Jatengvox.com – Warga Dusun Dompon, Desa Purworejo, Kecamatan Suruh, Kabupaten Semarang, kembali melaksanakan tradisi “Nyadran” pada Kamis, 25 Juli 2025.
Tradisi ini merupakan warisan leluhur yang rutin dilaksanakan tiga kali dalam setahun, yaitu pada bulan Suro, Mulud, dan Ruwah berdasarkan penanggalan Jawa.
Berbeda dengan wilayah lain yang umumnya hanya menggelar Nyadran sekali dalam setahun pada bulan Ruwah atau Sya’ban, warga Dusun Dompon menjadikan tradisi ini sebagai agenda penting untuk memperkuat silaturahmi dan memperkokoh nilai-nilai gotong royong.
“Nyadran adalah kegiatan warga dusun kami untuk mendoakan para leluhur yang telah mendahului kami, sehingga leluhur kami diterima di sisi Tuhan sesuai amal kebaikan yang telah diberikan kepada anak-anak mereka yang masih ada di Dusun Dompon,” ungkap Kepala Dusun Dompon, Bapak Mujono.
Selain mendoakan leluhur, Nyadran juga dimaknai sebagai wujud rasa syukur kepada Tuhan dan sarana menjaga keharmonisan antarwarga.
Tradisi Nyadran di Dusun Dompon diawali dengan kegiatan kerja bakti membersihkan makam leluhur sehari sebelum acara.
Pembersihan makam ini rutin dilaksanakan setiap Jumat Pon menurut hitungan Jawa, dengan tujuan menjaga kebersihan dan kenyamanan area makam “Tegal Arum Tono Layu,” tempat dilaksanakannya acara inti.
Pagi harinya, tepat pukul 06.00 WIB, seluruh warga berkumpul di halaman makam membawa ambeng, tumpeng, jajanan tradisional, dan hasil bumi pertanian.

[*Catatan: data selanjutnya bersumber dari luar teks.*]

-- candidate list = first indices of base keys that are suffixes of x
theorem pvCands_mem (bks : List String) (x : String) (j : Int) :
    j ∈ pvCandsB (pvIdxB bks) (pvLensB (pvIdxB bks)) x
    ↔ ∃ s n, PySem.List.index? bks s = some n ∧ j = (n : Int)
        ∧ PySem.Str.endswith x s = true := by
  constructor
  · intro hj
    rw [pvCandsB, List.mem_filterMap] at hj
    obtain ⟨l, hl, hif⟩ := hj
    by_cases hle : l ≤ PySem.Str.len x
    swap
    · rw [if_neg hle] at hif; exact absurd hif (by simp)
    rw [if_pos hle] at hif
    set s := PySem.Str.slice x (some (PySem.Str.len x - l)) none with hs
    rw [pvIdx_get] at hif
    obtain ⟨n, hn, rfl⟩ := Option.map_eq_some_iff.mp hif
    refine ⟨s, n, hn, rfl, ?_⟩
    rw [PySem.Str.endswith_eq, PySem.Chars.endswith_iff]
    have h0 : (0 : Int) ≤ PySem.Str.len x - l := by omega
    have hts : s.toList = x.toList.drop (PySem.Str.len x - l).toNat := by
      rw [hs, PySem.Str.toList_slice, PySem.Chars.slice_eq_listSlice,
        PySem.List.slice_from _ h0]
    rw [hts]; exact List.drop_suffix _ _
  · rintro ⟨s, n, hn, rfl, hend⟩
    have hmem : s ∈ bks := (PySem.List.index?_isSome_iff bks s).mp (by rw [hn]; rfl)
    have hsuf : s.toList <:+ x.toList := by
      rw [PySem.Str.endswith_eq, PySem.Chars.endswith_iff] at hend; exact hend
    have hlen : s.toList.length ≤ x.toList.length := hsuf.length_le
    have hle : PySem.Str.len s ≤ PySem.Str.len x := by
      rw [PySem.Str.len_eq, PySem.Str.len_eq]; exact_mod_cast hlen
    rw [pvCandsB, List.mem_filterMap]
    refine ⟨PySem.Str.len s, (pvLens_mem bks _).mpr ⟨s, hmem, rfl⟩, ?_⟩
    rw [if_pos hle]
    have hseq : PySem.Str.slice x (some (PySem.Str.len x - PySem.Str.len s)) none = s := by
      apply String.toList_inj.mp
      have h0 : (0 : Int) ≤ PySem.Str.len x - PySem.Str.len s := by omega
      rw [PySem.Str.toList_slice, PySem.Chars.slice_eq_listSlice, PySem.List.slice_from _ h0]
      have htn : (PySem.Str.len x - PySem.Str.len s).toNat
          = x.toList.length - s.toList.length := by
        rw [PySem.Str.len_eq, PySem.Str.len_eq]; omega
      rw [htn]
      exact (List.suffix_iff_eq_drop.mp hsuf).symm
    rw [hseq, pvIdx_get, hn, Option.map_some]

-- A\'s inner loop, via the first matching index
theorem pvEndsA_eq (x : String) (bks : List String) :
    pvEndsA x bks
    = (List.findIdx? (fun b => PySem.Str.endswith x b) bks).map (fun n => bks.getD n "") := by
  induction bks with
  | nil => rfl
  | cons b bs ih =>
    by_cases h : PySem.Chars.endswith x.toList b.toList = true
    · simp [pvEndsA, List.findIdx?_cons, PySem.Str.endswith_eq, h]
    · simp only [pvEndsA, List.findIdx?_cons, PySem.Str.endswith_eq, h, if_neg,
        Bool.false_eq_true, not_false_iff, ih, Option.map_map, if_false]
      cases hf : List.findIdx? (fun b => PySem.Chars.endswith x.toList b.toList) bs <;>
        simp [hf]

-- B\'s min over the candidate list = A\'s first matching index
theorem pvMin_cands (bks : List String) (x : String) :
    PySem.List.min? (pvCandsB (pvIdxB bks) (pvLensB (pvIdxB bks)) x) (fun j => j)
    = (List.findIdx? (fun b => PySem.Str.endswith x b) bks).map (fun n : Nat => (n : Int)) := by
  cases hf : List.findIdx? (fun b => PySem.Str.endswith x b) bks with
  | none =>
    have hnone : ∀ b ∈ bks, PySem.Str.endswith x b = false := by
      have := List.findIdx?_eq_none_iff.mp hf
      intro b hb; simpa using this b hb
    have hnil : pvCandsB (pvIdxB bks) (pvLensB (pvIdxB bks)) x = [] := by
      apply List.eq_nil_iff_forall_not_mem.mpr
      intro j hj
      obtain ⟨s, n, hn, rfl, hend⟩ := (pvCands_mem bks x _).mp hj
      have hmem : s ∈ bks := (PySem.List.index?_isSome_iff bks s).mp (by rw [hn]; rfl)
      rw [hnone s hmem] at hend; exact Bool.false_ne_true hend
    rw [hnil, Option.map_none]
    exact (PySem.List.min?_eq_none_iff _ _).mpr rfl
  | some n0 =>
    obtain ⟨hlt, hp, hmin⟩ := List.findIdx?_eq_some_iff_getElem.mp hf
    have hself : (n0 : Int) ∈ pvCandsB (pvIdxB bks) (pvLensB (pvIdxB bks)) x := by
      apply (pvCands_mem bks x _).mpr
      have hmem : bks[n0] ∈ bks := List.getElem_mem hlt
      obtain ⟨n', hn'⟩ := Option.isSome_iff_exists.mp ((PySem.List.index?_isSome_iff bks _).mpr hmem)
      obtain ⟨hk, hkeq, hkmin⟩ := PySem.List.getElem_of_index?_eq_some hn'
      have hn0n' : n' = n0 := by
        rcases lt_trichotomy n' n0 with h | h | h
        · exact absurd (show PySem.Str.endswith x bks[n'] = true by rw [hkeq]; exact hp)
            (hmin n' h)
        · exact h
        · exact absurd rfl (hkmin n0 h)
      exact ⟨bks[n0], n', hn', by rw [hn0n'], hp⟩
    have hlow : ∀ j ∈ pvCandsB (pvIdxB bks) (pvLensB (pvIdxB bks)) x, (n0 : Int) ≤ j := by
      intro j hj
      obtain ⟨s, n, hn, rfl, hend⟩ := (pvCands_mem bks x _).mp hj
      obtain ⟨hk, hkeq, _⟩ := PySem.List.getElem_of_index?_eq_some hn
      have hle : n0 ≤ n := by
        by_contra h
        push_neg at h
        exact (hmin n h) (by rw [hkeq]; exact hend)
      exact_mod_cast hle
    cases hm : PySem.List.min? (pvCandsB (pvIdxB bks) (pvLensB (pvIdxB bks)) x) (fun j => j) with
    | none =>
      rw [PySem.List.min?_eq_none_iff] at hm
      rw [hm] at hself; simp at hself
    | some m =>
      have hmmem := PySem.List.min?_mem hm
      have h1 : m ≤ (n0 : Int) := PySem.List.min?_isMin hm _ hself
      have h2 : (n0 : Int) ≤ m := hlow m hmmem
      rw [Option.map_some, le_antisymm h1 h2]

-- the fuse branch agrees real-key by real-key
theorem pvFuse_eq (keys : List String) (skr : List String) :
    pvFuseA keys.dropLast skr = pvFuseB keys skr := by
  induction skr with
  | nil => rfl
  | cons x rest ih =>
    simp only [pvFuseA, pvFuseB, pvFuseLoopB] at *
    rw [pvEndsA_eq, pvMin_cands]
    cases hf : List.findIdx? (fun b => PySem.Str.endswith x b) keys.dropLast with
    | none => simpa using ih
    | some n0 =>
      obtain ⟨hlt, _, _⟩ := List.findIdx?_eq_some_iff_getElem.mp hf
      have hidx : PySem.List.pyGetD keys ((n0 : Nat) : Int) "" = keys.dropLast.getD n0 "" := by
        have h1 : n0 < keys.length := by
          have h2 := hlt; rw [List.length_dropLast] at h2; omega
        rw [PySem.List.pyGetD_natCast, List.getD_eq_getElem _ _ h1,
          List.getD_eq_getElem _ _ hlt]
        exact (List.getElem_dropLast hlt).symm
      simp only [Option.map_some]
      rw [hidx]
      by_cases hp : PySem.Str.replace x (keys.dropLast.getD n0 "") "" ≠ "" <;> simp [hp, ih]

-- ===== VERDICT (by name: the statement is the Claim_ definition above) =====
theorem resolve_prefix_keys_for_fuse_and_split_py_spec : Claim_equal_resolve_prefix_keys_for_fuse_and_split_py := by
  intro skb skr ie isf _ _
  unfold Spec_resolve_prefix_keys_for_fuse_and_split_py
  unfold resolve_prefix_keys_for_fuse_and_split_py resolve_prefix_keys_for_fuse_and_split_py_alt
  have hstep : (fun (d : PySem.Dict (List String) (List String)) keys =>
      d.insert keys (keys.map (fun k =>
        (if isf then pvFuseA keys.dropLast skr else pvSplitA (PySem.List.pyGetD keys (-1) "") skr) ++ k)))
    = (fun (d : PySem.Dict (List String) (List String)) keys =>
      d.insert keys (keys.map (fun k =>
        (if isf then pvFuseB keys skr else pvSplitB (PySem.List.pyGetD keys (-1) "") skr) ++ k))) := by
    funext d keys
    rw [pvFuse_eq, pvSplit_eq]
  simp only [] at *
  rw [hstep]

Mayoritas warga Dusun Dompon yang berprofesi sebagai petani menjadikan hasil bumi tersebut simbol rasa syukur sekaligus bentuk sedekah bumi untuk keselamatan bersama.
Acara inti Nyadran dibuka dengan sambutan para perangkat desa dan dilanjutkan doa bersama yang dipimpin tokoh agama setempat.
Dalam sambutannya, Kepala Dusun Dompon, Bapak Mujono, menegaskan pentingnya pelestarian tradisi ini.
“Tradisi ini adalah warisan berharga yang harus dijaga, karena mengajarkan kebersamaan dan nilai syukur kepada generasi muda,” ujarnya.
Selain sebagai bentuk penghormatan kepada leluhur, Nyadran juga berfungsi sebagai sarana mediasi informasi antarwarga.
Dalam suasana yang penuh kebersamaan, warga dapat berbagi kabar, menjalin silaturahmi, dan memperkuat rasa persaudaraan.
Tak hanya warga yang tinggal di Dusun Dompon, banyak pula perantau yang pulang kampung demi mengikuti tradisi ini, sehingga suasana Nyadran semakin semarak dan hangat.
Sejarah panjang yang melatarbelakangi tradisi Nyadran ini menjadikannya bagian tak terpisahkan dari identitas budaya masyarakat Dusun Dompon.
Bagi warga, Nyadran bukan hanya sekadar ritual keagamaan, tetapi juga simbol nilai gotong royong, rasa syukur, serta penghormatan terhadap leluhur.
Harapannya, tradisi ini terus dilestarikan dan diwariskan kepada generasi mendatang, agar kearifan lokal tetap terjaga di tengah perkembangan zaman.